In the decade since it was launched, BLW has found rapturous followers among middle-class mothers, who say it has taken the stress and worry out of feeding. I’ve spoken to people who say it makes mealtimes a more equal interaction between parent and child, who sit side by side as companions at the table. But, as with the breastfeeding–versus–bottle-feeding debates, the BLW discussions on parenting websites can quickly descend into rancor on both sides, with the more dogmatic advocates of BLW suggesting that spoon-feeding in any form is akin to retarding a child’s development.

What’s most striking about the BLW literature is how it takes away the parent’s traditional role as feeder.
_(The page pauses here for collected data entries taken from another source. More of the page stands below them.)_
-- pv_equiv track=rewrite | github.com/qtop/qtop | oar.py | calculate_oar_state
-- ===== SOURCE A (Python) =====
-- def calculate_oar_state(jobid_state_lot, nr_of_jobs, node_state_mapping):
--     """
--     If all resource ids within the node are either alive or dead or suspected, the respective label is given to the node.
--     Otherwise, a mixed-state is reported
--     """
--     states = [job_state_tpl[1] for job_state_tpl in jobid_state_lot]
--     alive = states.count('Alive')
--     dead = states.count('Dead')
--     suspected = states.count('Suspected')
--
--     if bool(alive) + bool(dead) + bool(suspected) > 1:
--         state = node_state_mapping['mixed']
--         return state
--     else:
--         return node_state_mapping[states[0]]
-- ===== SOURCE B (Python) =====
-- _KNOWN = frozenset(('Alive', 'Dead', 'Suspected'))
--
--
-- def calculate_oar_state(jobid_state_lot, nr_of_jobs, node_state_mapping):
--     """Early-exit conflict search: find the first known label, then short-circuit
--     on the first later known label that differs from it; no counts, no tally."""
--     states = [job_state_tpl[1] for job_state_tpl in jobid_state_lot]
--     first = next((s for s in states if s in _KNOWN), None)
--     mixed = first is not None and any(s != first and s in _KNOWN for s in states)
--     return node_state_mapping['mixed' if mixed else states[0]]
-- ===== Notes on version B (the rewrite author's own statement) =====
-- stated objective: alternative
-- what changed: Replaces A's exhaustive tally (three full .count() scans summed as booleans) by a short-circuiting witness search: find the first known label, then stop at the first later known label that differs from it ('mixed' iff such a conflicting pair exists).
-- outside the precondition, e.g. on calculate_oar_state([('1', 'Alive')], 1, {}): A raises KeyError, B raises KeyError; on calculate_oar_state([], 0, {'mixed': 'm'}): A raises IndexError, B raises IndexError
import Mathlib
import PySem

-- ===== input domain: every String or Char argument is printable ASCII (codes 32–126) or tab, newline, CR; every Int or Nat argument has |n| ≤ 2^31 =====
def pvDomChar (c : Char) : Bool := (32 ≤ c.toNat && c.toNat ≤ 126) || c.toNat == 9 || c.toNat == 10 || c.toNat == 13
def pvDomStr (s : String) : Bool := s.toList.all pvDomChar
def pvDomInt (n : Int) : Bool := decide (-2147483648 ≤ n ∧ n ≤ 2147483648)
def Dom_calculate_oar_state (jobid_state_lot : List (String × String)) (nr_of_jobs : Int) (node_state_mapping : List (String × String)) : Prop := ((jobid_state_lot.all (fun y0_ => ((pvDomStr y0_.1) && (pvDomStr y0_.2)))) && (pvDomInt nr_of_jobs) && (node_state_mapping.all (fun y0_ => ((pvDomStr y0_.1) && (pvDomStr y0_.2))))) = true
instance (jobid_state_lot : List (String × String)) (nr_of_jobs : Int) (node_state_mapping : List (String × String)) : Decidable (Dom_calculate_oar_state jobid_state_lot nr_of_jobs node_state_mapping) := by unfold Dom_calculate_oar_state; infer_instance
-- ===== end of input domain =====

-- B replaces A's three-count tally by a short-circuiting conflict search (first known label vs any later different known label); return values proved equal on Pre_.


-- dict[k] lookup on the association list (first match); `.getD ""` totalises it — Pre_ guarantees the key is present
def dictGet? (m : List (String × String)) (k : String) : Option String :=
  (m.find? (fun p => p.1 == k)).map (·.2)

-- ===== PORT A =====
def calculate_oar_state (jobid_state_lot : List (String × String)) (nr_of_jobs : Int) (node_state_mapping : List (String × String)) : String :=
  let states := jobid_state_lot.map (fun t => t.2)
  let alive := states.count "Alive"
  let dead := states.count "Dead"
  let suspected := states.count "Suspected"
  if (if alive ≠ 0 then 1 else 0) + (if dead ≠ 0 then 1 else 0) + (if suspected ≠ 0 then (1 : Nat) else 0) > 1 then
    (dictGet? node_state_mapping "mixed").getD ""
  else
    (dictGet? node_state_mapping (PySem.List.pyGetD states 0 "")).getD ""

-- ===== PORT B =====
def calculate_oar_state_alt (jobid_state_lot : List (String × String)) (nr_of_jobs : Int) (node_state_mapping : List (String × String)) : String :=
  let states := jobid_state_lot.map (fun t => t.2)
  let first := states.find? (fun s => ["Alive", "Dead", "Suspected"].contains s)
  let mixed := match first with
    | none => false
    | some f => states.any (fun s => (s != f) && ["Alive", "Dead", "Suspected"].contains s)
  (dictGet? node_state_mapping (if mixed then "mixed" else PySem.List.pyGetD states 0 "")).getD ""

-- ===== PRECONDITION & SPEC =====
-- Pre_ excludes exactly the inputs where Python A raises: empty jobid_state_lot (IndexError on states[0])
-- and a node_state_mapping missing the key that is looked up (KeyError).
def Pre_calculate_oar_state (jobid_state_lot : List (String × String)) (nr_of_jobs : Int) (node_state_mapping : List (String × String)) : Prop :=
  jobid_state_lot ≠ [] ∧
  (if ((["Alive", "Dead", "Suspected"].filter (fun k => (jobid_state_lot.map Prod.snd).contains k)).length > 1)
   then "mixed" ∈ node_state_mapping.map Prod.fst
   else (jobid_state_lot.map Prod.snd).getD 0 "" ∈ node_state_mapping.map Prod.fst)
instance (jobid_state_lot : List (String × String)) (nr_of_jobs : Int) (node_state_mapping : List (String × String)) : Decidable (Pre_calculate_oar_state jobid_state_lot nr_of_jobs node_state_mapping) := by unfold Pre_calculate_oar_state; infer_instance
def pvWitness_calculate_oar_state : (List (String × String)) × Int × (List (String × String)) :=
  ([("1", "Alive"), ("2", "Alive")], 2, [("Alive", "free"), ("mixed", "mix")])
def Spec_calculate_oar_state (jobid_state_lot : List (String × String)) (nr_of_jobs : Int) (node_state_mapping : List (String × String)) (out : String) : Prop := out = calculate_oar_state_alt jobid_state_lot nr_of_jobs node_state_mapping
instance (jobid_state_lot : List (String × String)) (nr_of_jobs : Int) (node_state_mapping : List (String × String)) (out : String) : Decidable (Spec_calculate_oar_state jobid_state_lot nr_of_jobs node_state_mapping out) := by unfold Spec_calculate_oar_state; infer_instance

-- ===== CLAIM (what is proved, stated in full; the proofs are below) =====
def Claim_equal_calculate_oar_state : Prop := ∀ (jobid_state_lot : List (String × String)) (nr_of_jobs : Int) (node_state_mapping : List (String × String)), Dom_calculate_oar_state jobid_state_lot nr_of_jobs node_state_mapping → Pre_calculate_oar_state jobid_state_lot nr_of_jobs node_state_mapping → Spec_calculate_oar_state jobid_state_lot nr_of_jobs node_state_mapping (calculate_oar_state jobid_state_lot nr_of_jobs node_state_mapping)

-- ===== LEMMAS AND PROOFS =====

-- A's bool-sum equals the number of known labels occurring in states
theorem bool_sum_eq (states : List String) :
    ((if states.count "Alive" ≠ 0 then 1 else 0) + (if states.count "Dead" ≠ 0 then 1 else 0)
        + (if states.count "Suspected" ≠ 0 then (1 : Nat) else 0))
      = ((["Alive", "Dead", "Suspected"] : List String).filter (fun k => states.contains k)).length := by
  by_cases hA : "Alive" ∈ states <;> by_cases hD : "Dead" ∈ states <;> by_cases hS : "Suspected" ∈ states <;>
    simp [List.count_eq_zero, List.contains_eq_mem, hA, hD, hS]

-- "at least two known labels occur" as a pair of distinct known elements of states
theorem two_iff (states : List String) :
    1 < ((["Alive", "Dead", "Suspected"] : List String).filter (fun k => states.contains k)).length ↔
      ∃ a b, a ≠ b ∧ a ∈ states ∧ b ∈ states ∧
        (["Alive", "Dead", "Suspected"] : List String).contains a = true ∧
        (["Alive", "Dead", "Suspected"] : List String).contains b = true := by
  by_cases hA : "Alive" ∈ states <;> by_cases hD : "Dead" ∈ states <;> by_cases hS : "Suspected" ∈ states <;>
    simp only [List.filter, List.contains_eq_mem, hA, hD, hS, decide_true, decide_false,
      List.length, List.mem_cons, List.not_mem_nil, decide_eq_true_eq] <;>
  constructor <;> intro h
  all_goals first
    | omega
    | exact ⟨"Alive", "Dead", by decide, hA, hD, by decide, by decide⟩
    | exact ⟨"Alive", "Suspected", by decide, hA, hS, by decide, by decide⟩
    | exact ⟨"Dead", "Suspected", by decide, hD, hS, by decide, by decide⟩
    | (obtain ⟨a, b, hab, ha, hb, hka, hkb⟩ := h
       simp only [or_false] at hka hkb
       rcases hka with rfl | rfl | rfl <;> rcases hkb with rfl | rfl | rfl <;> simp_all)

-- B's mixed flag holds exactly when two distinct known elements occur in states
theorem mixed_iff (states : List String) :
    ((match states.find? (fun s => ["Alive", "Dead", "Suspected"].contains s) with
      | none => false
      | some f => states.any (fun s => (s != f) && ["Alive", "Dead", "Suspected"].contains s)) = true) ↔
      ∃ a b, a ≠ b ∧ a ∈ states ∧ b ∈ states ∧
        (["Alive", "Dead", "Suspected"] : List String).contains a = true ∧
        (["Alive", "Dead", "Suspected"] : List String).contains b = true := by
  constructor
  · intro h
    cases hf : states.find? (fun s => ["Alive", "Dead", "Suspected"].contains s) with
    | none => rw [hf] at h; simp at h
    | some f =>
      rw [hf] at h
      obtain ⟨s, hs, hsp⟩ := List.any_eq_true.mp h
      simp only [Bool.and_eq_true, bne_iff_ne] at hsp
      exact ⟨s, f, hsp.1, hs, List.mem_of_find?_eq_some hf, hsp.2, List.find?_some hf⟩
  · rintro ⟨a, b, hab, ha, hb, hka, hkb⟩
    cases hf : states.find? (fun s => ["Alive", "Dead", "Suspected"].contains s) with
    | none => exact absurd hka (List.find?_eq_none.mp hf a ha)
    | some f =>
      simp only
      by_cases haf : a = f
      · subst haf
        exact List.any_eq_true.mpr ⟨b, hb, Bool.and_eq_true_iff.mpr ⟨bne_iff_ne.mpr (Ne.symm hab), hkb⟩⟩
      · exact List.any_eq_true.mpr ⟨a, ha, Bool.and_eq_true_iff.mpr ⟨bne_iff_ne.mpr haf, hka⟩⟩

-- ===== VERDICT (by name: the statement is the Claim_ definition above) =====
theorem calculate_oar_state_spec : Claim_equal_calculate_oar_state := by
  intro lot nr m _ _
  unfold Spec_calculate_oar_state calculate_oar_state calculate_oar_state_alt
  simp only [bool_sum_eq, gt_iff_lt]
  by_cases h : 1 < ((["Alive", "Dead", "Suspected"] : List String).filter
      (fun k => (lot.map (fun t => t.2)).contains k)).length
  · have hm : (match (lot.map (fun t => t.2)).find? (fun s => ["Alive", "Dead", "Suspected"].contains s) with
      | none => false
      | some f => (lot.map (fun t => t.2)).any (fun s => (s != f) && ["Alive", "Dead", "Suspected"].contains s)) = true :=
      (mixed_iff _).mpr ((two_iff _).mp h)
    simp only [if_pos h, hm, if_true]
  · have hm : (match (lot.map (fun t => t.2)).find? (fun s => ["Alive", "Dead", "Suspected"].contains s) with
      | none => false
      | some f => (lot.map (fun t => t.2)).any (fun s => (s != f) && ["Alive", "Dead", "Suspected"].contains s)) = false :=
      Bool.eq_false_iff.mpr (fun hc => h ((two_iff _).mpr ((mixed_iff _).mp hc)))
    simp only [if_neg h, hm, Bool.false_eq_true, if_false]
-- pv_equiv track=rewrite | github.com/uclaacm/lactf-archive | 2026/pwn/adventure/solve.py | simulate_placement
-- ===== SOURCE A (Python) =====
-- BOARD_SIZE = 16
--
-- def simulate_placement(addr_bytes_dict):
--     sim_board = [[0] * BOARD_SIZE for _ in range(BOARD_SIZE)]
--     positions = {}
--     for i in range(7, -1, -1):
--         if i not in addr_bytes_dict:
--             continue
--         byte_val = addr_bytes_dict[i]
--         x = (byte_val >> 4) & 0x0F
--         y = byte_val & 0x0F
--         while sim_board[y][x] != 0:
--             x = (x + 1) % BOARD_SIZE
--             if x == 0:
--                 y = (y + 1) % BOARD_SIZE
--         sim_board[y][x] = i + 1
--         positions[i] = (x, y)
--     return positions
-- ===== SOURCE B (Python) =====
-- def simulate_placement(addr_bytes_dict):
--     occupied = []
--     positions = {}
--     for i in range(7, -1, -1):
--         if i not in addr_bytes_dict:
--             continue
--         byte_val = addr_bytes_dict[i]
--         start = (byte_val % 16) * 16 + (byte_val // 16) % 16
--         free = [p for p in range(256) if p not in occupied]
--         pos = min(free, key=lambda p: (p - start) % 256)
--         occupied.append(pos)
--         positions[i] = (pos % 16, pos // 16)
--     return positions
-- ===== Notes on version B (the rewrite author's own statement) =====
-- stated objective: alternative
-- what changed: B eliminates A's sequential probing over a 16x16 board entirely: it keeps a list of occupied flat slots and selects each placement directly as the free slot of 0..255 minimizing the cyclic distance (p - start) % 256, a min-by-key selection instead of a while-loop probe.
import Mathlib
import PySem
No longer are parents to view themselves as beneficent providers of treats, like the mother bird passing worms to the nest. Parents, says Rapley, must resist the temptation to “help” a baby who is struggling to get food into his or her mouth. Nor should parents decide when it is time for a baby to stop drinking milk, or how many feeds to give. Rapley recommends continuing to breastfeed alongside the solid meals of finger food, because a breastfed baby is “always in control” of feeding, and will take more or less milk depending on how thirsty he is. “There is no need for [a baby’s] mother to make these decisions for him,” says Rapley. The parent must not hurry the child or chivvy him. And put down your knife. “There is no need to cut food into mouth-sized pieces.” Other than buying and cooking the food—which could be almost anything, but not fast food, ready meals, or choking hazards like nuts—the parent’s main role is to watch.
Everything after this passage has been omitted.